— Assignment —
Show all the lines in the data below that include the word "hbound".

— Dataset excerpts —
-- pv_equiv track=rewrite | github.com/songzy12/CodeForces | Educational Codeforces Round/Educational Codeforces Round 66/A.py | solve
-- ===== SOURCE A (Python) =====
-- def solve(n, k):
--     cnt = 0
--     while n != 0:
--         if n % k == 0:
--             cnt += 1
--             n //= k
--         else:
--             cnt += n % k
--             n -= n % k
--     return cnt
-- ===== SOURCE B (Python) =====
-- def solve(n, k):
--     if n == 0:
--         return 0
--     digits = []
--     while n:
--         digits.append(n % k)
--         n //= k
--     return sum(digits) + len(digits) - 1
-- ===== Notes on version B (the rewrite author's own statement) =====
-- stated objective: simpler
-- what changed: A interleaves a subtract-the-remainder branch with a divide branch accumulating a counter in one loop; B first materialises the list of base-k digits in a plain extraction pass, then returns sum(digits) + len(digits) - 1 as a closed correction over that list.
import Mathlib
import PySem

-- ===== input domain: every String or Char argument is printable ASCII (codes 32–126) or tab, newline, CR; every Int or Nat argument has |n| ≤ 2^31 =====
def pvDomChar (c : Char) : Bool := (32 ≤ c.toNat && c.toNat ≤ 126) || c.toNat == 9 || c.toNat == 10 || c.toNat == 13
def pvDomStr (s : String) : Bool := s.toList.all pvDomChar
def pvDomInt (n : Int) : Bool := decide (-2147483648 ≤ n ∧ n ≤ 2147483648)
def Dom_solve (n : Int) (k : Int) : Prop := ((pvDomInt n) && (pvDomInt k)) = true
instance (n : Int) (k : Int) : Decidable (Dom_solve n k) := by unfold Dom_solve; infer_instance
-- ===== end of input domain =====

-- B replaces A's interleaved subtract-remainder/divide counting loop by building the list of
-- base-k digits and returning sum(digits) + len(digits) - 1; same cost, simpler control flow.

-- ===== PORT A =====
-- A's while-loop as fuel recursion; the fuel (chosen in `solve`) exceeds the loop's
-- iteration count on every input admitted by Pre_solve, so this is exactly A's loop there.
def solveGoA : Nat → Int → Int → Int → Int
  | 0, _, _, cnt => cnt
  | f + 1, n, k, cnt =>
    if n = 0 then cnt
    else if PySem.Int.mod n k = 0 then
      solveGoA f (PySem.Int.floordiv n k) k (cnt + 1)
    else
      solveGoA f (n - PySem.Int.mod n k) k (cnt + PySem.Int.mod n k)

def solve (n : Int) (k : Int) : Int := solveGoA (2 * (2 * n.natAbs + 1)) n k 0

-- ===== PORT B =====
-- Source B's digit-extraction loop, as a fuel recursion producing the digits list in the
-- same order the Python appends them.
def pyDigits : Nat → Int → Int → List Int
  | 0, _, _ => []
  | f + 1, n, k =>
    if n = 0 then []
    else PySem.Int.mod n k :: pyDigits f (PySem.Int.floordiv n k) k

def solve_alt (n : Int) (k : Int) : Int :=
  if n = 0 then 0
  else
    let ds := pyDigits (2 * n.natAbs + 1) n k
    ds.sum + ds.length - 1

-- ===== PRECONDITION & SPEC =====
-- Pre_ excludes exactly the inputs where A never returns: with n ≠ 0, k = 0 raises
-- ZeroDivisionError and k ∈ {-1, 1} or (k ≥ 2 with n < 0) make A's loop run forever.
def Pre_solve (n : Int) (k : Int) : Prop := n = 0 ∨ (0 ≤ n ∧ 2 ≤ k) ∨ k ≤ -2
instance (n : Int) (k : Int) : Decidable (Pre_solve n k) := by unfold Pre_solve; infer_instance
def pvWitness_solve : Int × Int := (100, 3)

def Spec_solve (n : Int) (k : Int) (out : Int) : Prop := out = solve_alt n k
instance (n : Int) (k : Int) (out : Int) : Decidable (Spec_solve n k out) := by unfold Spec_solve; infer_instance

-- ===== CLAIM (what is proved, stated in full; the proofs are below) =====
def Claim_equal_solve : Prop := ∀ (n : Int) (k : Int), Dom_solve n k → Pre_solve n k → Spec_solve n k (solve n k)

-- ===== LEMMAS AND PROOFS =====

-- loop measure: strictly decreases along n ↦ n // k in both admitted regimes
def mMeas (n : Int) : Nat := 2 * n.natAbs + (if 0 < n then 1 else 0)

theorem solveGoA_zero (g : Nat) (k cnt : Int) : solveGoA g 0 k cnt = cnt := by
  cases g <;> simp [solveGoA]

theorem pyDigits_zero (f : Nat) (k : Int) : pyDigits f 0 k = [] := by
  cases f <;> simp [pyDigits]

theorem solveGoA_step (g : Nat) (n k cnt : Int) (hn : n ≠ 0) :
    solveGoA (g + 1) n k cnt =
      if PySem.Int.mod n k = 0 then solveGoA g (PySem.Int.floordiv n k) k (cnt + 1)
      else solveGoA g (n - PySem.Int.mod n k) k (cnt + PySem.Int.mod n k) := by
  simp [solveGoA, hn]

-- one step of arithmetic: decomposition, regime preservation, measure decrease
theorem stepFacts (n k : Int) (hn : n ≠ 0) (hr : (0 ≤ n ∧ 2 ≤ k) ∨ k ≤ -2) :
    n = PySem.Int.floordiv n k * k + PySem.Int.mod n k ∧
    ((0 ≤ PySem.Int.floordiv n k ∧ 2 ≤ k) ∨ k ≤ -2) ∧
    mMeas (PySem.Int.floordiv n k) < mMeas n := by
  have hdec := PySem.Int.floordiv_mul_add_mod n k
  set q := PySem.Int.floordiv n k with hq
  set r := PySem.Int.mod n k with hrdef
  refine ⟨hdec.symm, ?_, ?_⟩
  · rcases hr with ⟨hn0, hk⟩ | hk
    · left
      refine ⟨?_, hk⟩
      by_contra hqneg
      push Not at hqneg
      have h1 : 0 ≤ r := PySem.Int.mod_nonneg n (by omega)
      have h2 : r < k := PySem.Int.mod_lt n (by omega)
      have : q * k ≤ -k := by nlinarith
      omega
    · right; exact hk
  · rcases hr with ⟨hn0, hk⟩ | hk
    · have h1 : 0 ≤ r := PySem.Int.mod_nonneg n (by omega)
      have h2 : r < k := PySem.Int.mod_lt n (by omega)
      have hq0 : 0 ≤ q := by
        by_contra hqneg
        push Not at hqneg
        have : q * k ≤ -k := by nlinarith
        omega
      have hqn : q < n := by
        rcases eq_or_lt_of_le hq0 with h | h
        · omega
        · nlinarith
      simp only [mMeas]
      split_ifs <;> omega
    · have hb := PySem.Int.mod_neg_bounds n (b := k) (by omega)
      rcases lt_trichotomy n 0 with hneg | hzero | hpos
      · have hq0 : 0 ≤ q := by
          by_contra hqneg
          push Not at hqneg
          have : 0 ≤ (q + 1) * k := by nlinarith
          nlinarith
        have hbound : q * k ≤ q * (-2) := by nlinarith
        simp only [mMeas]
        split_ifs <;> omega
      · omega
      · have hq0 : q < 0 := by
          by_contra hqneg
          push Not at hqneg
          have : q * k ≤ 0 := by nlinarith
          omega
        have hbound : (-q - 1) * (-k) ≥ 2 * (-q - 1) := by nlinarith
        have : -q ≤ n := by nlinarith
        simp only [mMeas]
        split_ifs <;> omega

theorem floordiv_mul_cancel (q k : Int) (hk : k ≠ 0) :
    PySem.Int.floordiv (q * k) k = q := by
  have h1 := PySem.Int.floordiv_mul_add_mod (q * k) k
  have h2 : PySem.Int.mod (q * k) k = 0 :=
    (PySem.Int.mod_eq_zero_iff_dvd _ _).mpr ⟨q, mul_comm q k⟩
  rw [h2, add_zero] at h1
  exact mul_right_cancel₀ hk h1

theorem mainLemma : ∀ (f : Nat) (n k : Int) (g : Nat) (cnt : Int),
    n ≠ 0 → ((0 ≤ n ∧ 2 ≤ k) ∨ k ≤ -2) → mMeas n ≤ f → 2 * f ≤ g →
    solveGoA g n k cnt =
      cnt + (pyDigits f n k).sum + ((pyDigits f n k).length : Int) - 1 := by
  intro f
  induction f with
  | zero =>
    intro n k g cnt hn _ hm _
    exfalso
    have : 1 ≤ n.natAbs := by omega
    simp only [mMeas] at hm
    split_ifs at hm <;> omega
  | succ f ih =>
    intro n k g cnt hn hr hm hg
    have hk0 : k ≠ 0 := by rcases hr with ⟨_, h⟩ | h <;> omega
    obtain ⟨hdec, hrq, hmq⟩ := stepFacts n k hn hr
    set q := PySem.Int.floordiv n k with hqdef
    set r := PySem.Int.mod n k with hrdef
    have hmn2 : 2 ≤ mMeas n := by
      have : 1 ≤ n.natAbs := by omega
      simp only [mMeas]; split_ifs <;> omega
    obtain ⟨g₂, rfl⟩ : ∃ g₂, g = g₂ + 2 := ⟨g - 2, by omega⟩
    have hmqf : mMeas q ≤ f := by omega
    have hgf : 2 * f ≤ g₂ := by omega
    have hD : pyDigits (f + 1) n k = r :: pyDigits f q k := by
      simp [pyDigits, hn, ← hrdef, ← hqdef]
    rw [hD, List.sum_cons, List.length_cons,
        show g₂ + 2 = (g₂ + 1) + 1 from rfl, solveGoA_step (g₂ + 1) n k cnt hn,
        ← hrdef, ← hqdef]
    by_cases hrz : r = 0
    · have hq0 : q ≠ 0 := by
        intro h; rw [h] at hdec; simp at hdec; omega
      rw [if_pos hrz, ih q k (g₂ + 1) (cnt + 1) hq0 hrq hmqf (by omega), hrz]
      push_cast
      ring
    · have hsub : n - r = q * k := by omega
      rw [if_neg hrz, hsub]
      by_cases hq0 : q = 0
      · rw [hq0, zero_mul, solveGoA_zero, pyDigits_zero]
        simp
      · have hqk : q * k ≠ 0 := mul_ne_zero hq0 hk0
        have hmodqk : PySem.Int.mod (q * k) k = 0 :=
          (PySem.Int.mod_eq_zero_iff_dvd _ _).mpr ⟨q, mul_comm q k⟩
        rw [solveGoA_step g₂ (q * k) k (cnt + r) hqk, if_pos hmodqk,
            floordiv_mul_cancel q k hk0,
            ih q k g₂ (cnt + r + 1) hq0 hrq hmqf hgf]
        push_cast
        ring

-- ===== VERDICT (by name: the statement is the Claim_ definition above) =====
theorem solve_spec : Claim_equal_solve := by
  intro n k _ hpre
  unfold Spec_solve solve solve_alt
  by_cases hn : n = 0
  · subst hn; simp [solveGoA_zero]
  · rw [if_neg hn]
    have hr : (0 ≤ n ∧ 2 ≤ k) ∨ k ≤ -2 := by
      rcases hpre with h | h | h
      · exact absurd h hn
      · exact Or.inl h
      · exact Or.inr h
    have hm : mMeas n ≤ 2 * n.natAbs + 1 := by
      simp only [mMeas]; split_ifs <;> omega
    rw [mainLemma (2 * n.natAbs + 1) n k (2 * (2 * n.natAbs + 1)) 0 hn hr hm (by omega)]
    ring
...
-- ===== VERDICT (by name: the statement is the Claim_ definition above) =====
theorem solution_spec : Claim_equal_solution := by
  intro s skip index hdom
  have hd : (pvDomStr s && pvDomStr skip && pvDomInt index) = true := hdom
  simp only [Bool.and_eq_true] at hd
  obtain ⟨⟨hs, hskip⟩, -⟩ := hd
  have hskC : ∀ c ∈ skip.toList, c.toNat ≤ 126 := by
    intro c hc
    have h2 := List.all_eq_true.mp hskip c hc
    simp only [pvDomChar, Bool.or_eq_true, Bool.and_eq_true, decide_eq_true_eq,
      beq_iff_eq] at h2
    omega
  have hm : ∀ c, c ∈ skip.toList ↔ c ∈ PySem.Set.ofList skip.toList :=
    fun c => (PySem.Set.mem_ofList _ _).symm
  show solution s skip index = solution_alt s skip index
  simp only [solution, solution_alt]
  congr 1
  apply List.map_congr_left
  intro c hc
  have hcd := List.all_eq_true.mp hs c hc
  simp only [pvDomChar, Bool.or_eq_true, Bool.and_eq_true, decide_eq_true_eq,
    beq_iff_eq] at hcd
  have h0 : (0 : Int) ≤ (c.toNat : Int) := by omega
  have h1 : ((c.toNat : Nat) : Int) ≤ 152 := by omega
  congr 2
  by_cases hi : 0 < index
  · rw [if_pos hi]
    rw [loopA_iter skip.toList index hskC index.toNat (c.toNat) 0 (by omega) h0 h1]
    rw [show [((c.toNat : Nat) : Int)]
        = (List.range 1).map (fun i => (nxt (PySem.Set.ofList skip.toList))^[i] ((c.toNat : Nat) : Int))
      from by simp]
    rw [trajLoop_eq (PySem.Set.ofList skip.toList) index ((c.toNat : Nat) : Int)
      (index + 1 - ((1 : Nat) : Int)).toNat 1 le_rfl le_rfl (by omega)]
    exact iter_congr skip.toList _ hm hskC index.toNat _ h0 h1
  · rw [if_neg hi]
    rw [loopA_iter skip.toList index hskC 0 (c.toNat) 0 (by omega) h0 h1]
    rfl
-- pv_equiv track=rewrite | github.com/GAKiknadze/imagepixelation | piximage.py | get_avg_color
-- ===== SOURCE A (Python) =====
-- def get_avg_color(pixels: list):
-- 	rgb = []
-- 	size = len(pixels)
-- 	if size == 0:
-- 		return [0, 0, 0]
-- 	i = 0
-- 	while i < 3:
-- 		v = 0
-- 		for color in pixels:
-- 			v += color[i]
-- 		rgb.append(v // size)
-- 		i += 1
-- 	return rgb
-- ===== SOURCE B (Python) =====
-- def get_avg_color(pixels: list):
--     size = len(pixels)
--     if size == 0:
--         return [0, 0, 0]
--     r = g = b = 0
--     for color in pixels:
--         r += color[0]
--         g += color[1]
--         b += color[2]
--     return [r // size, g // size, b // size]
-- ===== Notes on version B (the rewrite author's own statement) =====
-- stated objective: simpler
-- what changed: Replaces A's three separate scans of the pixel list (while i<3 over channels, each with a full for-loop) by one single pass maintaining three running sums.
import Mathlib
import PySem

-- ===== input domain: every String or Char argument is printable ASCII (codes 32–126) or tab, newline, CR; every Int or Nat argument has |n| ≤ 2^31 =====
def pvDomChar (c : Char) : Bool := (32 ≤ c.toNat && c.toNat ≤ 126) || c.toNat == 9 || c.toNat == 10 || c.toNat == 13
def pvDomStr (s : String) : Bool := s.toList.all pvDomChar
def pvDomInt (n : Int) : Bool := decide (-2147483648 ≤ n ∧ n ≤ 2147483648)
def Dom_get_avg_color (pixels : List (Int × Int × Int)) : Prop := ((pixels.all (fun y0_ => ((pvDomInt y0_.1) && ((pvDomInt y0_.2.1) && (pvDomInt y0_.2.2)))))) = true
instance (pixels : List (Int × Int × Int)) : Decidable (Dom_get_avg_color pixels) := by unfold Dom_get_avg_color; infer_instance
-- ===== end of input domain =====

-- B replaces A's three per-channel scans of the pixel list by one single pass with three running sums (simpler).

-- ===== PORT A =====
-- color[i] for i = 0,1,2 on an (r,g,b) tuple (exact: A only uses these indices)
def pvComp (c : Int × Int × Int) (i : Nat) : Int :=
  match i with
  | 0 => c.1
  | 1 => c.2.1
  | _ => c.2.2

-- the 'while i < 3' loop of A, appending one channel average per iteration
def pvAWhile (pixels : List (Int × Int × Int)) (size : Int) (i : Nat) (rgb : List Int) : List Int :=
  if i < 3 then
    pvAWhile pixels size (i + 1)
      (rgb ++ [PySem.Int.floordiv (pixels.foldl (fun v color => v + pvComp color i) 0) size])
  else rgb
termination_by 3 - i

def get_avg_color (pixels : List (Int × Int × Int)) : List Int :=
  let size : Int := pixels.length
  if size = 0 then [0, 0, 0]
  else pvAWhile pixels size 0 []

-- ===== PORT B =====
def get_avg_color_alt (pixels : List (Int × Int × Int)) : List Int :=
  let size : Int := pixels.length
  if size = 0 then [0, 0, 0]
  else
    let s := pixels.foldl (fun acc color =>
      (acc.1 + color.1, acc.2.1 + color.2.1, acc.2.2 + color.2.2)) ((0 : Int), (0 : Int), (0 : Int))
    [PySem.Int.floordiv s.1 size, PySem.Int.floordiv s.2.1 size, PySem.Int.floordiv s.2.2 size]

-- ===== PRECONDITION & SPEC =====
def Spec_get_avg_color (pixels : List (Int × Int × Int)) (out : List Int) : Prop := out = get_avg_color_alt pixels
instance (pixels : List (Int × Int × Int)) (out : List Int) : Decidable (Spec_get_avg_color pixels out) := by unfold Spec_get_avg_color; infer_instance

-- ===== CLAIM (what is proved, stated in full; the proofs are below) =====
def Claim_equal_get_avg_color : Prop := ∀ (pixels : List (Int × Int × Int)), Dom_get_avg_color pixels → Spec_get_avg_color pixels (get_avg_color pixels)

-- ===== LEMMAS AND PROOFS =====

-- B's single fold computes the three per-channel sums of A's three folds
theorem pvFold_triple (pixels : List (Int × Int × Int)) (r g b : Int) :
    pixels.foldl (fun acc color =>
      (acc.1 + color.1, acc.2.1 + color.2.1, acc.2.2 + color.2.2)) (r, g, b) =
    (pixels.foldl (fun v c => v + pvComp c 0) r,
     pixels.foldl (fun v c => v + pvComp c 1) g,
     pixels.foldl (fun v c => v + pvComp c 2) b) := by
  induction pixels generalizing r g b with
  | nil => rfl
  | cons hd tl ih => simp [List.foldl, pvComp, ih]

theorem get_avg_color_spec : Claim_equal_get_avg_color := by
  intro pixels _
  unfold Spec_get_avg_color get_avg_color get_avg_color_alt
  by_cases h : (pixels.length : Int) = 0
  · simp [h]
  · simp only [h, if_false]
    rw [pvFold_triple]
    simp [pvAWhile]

— Completed exercise —
        have hbound : q * k ≤ q * (-2) := by nlinarith
        have hbound : (-q - 1) * (-k) ≥ 2 * (-q - 1) := by nlinarith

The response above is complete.